## [Task details]
Set out exactly every line of the entries below, starting at the line that holds "absurd rfl h" and stopping after the line that holds "rw [h1, h0, PySem.Dict.contains_counter]".

<<<<

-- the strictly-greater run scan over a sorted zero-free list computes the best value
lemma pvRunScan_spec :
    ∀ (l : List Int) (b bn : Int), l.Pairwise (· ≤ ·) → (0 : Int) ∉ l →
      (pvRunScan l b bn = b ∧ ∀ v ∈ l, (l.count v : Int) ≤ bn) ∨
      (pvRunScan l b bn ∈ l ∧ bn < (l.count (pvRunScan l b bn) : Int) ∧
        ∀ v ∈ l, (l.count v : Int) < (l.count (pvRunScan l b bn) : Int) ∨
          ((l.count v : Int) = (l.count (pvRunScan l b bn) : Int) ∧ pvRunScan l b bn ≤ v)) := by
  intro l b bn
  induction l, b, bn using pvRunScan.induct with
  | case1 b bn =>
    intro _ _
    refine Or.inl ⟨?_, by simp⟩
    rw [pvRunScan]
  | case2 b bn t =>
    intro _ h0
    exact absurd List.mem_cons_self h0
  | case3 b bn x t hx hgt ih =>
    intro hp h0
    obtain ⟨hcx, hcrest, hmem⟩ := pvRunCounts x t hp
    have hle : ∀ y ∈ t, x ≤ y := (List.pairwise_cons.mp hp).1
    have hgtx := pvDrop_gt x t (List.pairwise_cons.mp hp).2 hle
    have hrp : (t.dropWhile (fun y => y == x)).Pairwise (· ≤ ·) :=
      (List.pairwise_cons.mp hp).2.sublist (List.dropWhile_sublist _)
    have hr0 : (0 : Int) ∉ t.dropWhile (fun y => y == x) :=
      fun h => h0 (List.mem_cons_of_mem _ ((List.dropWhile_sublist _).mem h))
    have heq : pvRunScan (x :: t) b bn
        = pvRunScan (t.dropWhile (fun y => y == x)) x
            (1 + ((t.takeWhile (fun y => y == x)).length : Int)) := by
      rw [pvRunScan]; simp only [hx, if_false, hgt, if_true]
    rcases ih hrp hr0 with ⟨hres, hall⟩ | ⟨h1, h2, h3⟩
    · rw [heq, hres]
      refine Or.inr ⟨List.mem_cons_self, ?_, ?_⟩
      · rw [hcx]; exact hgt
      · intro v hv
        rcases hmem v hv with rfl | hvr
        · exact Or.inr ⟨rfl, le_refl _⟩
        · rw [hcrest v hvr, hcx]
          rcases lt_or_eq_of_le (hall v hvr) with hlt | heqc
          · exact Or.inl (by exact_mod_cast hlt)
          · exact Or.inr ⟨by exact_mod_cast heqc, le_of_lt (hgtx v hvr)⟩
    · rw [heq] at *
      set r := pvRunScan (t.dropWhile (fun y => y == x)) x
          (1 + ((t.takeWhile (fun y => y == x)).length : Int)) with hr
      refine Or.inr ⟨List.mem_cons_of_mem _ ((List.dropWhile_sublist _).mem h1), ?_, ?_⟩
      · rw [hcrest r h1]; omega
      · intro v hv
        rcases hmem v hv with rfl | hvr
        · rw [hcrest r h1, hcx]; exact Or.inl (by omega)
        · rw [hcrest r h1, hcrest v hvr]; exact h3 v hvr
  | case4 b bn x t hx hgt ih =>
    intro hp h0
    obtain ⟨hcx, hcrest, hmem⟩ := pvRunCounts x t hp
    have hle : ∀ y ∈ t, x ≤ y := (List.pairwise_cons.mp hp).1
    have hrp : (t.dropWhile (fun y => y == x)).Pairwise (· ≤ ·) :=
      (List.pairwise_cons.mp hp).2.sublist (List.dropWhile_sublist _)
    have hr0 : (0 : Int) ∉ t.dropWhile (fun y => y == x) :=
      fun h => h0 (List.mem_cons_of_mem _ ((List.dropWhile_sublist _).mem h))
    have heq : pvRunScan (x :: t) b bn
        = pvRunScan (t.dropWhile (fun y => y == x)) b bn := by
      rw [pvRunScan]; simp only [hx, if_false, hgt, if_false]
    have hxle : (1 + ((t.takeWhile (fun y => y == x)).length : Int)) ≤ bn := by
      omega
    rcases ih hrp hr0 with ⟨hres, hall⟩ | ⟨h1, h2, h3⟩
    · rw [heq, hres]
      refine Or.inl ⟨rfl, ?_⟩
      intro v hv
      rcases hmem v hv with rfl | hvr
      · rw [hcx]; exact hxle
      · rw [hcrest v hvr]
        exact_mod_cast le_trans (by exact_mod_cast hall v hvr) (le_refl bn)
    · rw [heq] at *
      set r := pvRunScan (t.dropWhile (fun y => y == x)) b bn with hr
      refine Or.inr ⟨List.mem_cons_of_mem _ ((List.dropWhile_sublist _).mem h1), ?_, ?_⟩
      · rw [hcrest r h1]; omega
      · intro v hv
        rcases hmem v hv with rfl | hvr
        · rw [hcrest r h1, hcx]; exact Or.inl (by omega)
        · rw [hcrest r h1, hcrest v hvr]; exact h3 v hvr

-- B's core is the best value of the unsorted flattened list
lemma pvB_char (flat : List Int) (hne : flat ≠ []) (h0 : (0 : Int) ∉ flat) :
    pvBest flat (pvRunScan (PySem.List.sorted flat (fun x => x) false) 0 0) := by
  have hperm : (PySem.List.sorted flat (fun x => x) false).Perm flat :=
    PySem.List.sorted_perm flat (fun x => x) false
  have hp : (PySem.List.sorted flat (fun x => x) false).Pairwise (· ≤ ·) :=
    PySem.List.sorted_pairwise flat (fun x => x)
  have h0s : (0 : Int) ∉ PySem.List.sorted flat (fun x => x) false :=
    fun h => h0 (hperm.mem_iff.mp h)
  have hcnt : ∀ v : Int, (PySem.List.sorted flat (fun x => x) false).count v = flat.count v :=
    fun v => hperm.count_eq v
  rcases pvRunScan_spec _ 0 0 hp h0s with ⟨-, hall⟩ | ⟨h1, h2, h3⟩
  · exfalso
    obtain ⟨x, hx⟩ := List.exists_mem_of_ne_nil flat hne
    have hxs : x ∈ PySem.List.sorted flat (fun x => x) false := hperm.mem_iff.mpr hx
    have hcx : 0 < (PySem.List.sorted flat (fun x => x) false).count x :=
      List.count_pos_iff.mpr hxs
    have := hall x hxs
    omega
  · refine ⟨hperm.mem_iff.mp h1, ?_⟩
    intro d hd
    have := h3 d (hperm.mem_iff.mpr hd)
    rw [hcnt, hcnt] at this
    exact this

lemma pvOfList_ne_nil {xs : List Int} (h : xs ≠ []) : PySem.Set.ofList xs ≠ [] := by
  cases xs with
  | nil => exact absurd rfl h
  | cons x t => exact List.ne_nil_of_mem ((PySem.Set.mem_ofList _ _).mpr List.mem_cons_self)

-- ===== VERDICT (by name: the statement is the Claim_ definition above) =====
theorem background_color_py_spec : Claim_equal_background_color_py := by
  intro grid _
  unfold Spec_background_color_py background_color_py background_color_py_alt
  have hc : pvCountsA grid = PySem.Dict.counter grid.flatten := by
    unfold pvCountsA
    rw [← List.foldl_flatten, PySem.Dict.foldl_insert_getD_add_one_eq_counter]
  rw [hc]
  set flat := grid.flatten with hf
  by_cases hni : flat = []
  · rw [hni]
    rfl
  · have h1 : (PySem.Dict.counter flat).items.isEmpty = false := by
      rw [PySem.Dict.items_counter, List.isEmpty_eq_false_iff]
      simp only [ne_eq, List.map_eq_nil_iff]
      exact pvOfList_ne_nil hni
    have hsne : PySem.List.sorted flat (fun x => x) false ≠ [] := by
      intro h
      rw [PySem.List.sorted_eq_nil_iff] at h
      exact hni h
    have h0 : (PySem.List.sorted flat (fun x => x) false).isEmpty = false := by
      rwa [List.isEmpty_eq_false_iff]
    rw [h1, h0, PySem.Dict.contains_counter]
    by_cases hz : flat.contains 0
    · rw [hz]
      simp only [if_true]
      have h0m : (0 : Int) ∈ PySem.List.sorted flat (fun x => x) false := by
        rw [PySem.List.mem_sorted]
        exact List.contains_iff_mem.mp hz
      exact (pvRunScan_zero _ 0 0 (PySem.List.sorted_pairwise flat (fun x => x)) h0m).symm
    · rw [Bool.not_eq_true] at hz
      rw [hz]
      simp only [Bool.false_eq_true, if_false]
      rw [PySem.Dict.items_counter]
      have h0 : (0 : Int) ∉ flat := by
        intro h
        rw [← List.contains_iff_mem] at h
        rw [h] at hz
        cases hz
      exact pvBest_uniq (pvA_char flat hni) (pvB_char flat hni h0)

>>>>

## [Completed task]
  | nil => exact absurd rfl h
  | cons x t => exact List.ne_nil_of_mem ((PySem.Set.mem_ofList _ _).mpr List.mem_cons_self)

-- ===== VERDICT (by name: the statement is the Claim_ definition above) =====
theorem background_color_py_spec : Claim_equal_background_color_py := by
  intro grid _
  unfold Spec_background_color_py background_color_py background_color_py_alt
  have hc : pvCountsA grid = PySem.Dict.counter grid.flatten := by
    unfold pvCountsA
    rw [← List.foldl_flatten, PySem.Dict.foldl_insert_getD_add_one_eq_counter]
  rw [hc]
  set flat := grid.flatten with hf
  by_cases hni : flat = []
  · rw [hni]
    rfl
  · have h1 : (PySem.Dict.counter flat).items.isEmpty = false := by
      rw [PySem.Dict.items_counter, List.isEmpty_eq_false_iff]
      simp only [ne_eq, List.map_eq_nil_iff]
      exact pvOfList_ne_nil hni
    have hsne : PySem.List.sorted flat (fun x => x) false ≠ [] := by
      intro h
      rw [PySem.List.sorted_eq_nil_iff] at h
      exact hni h
    have h0 : (PySem.List.sorted flat (fun x => x) false).isEmpty = false := by
      rwa [List.isEmpty_eq_false_iff]
    rw [h1, h0, PySem.Dict.contains_counter]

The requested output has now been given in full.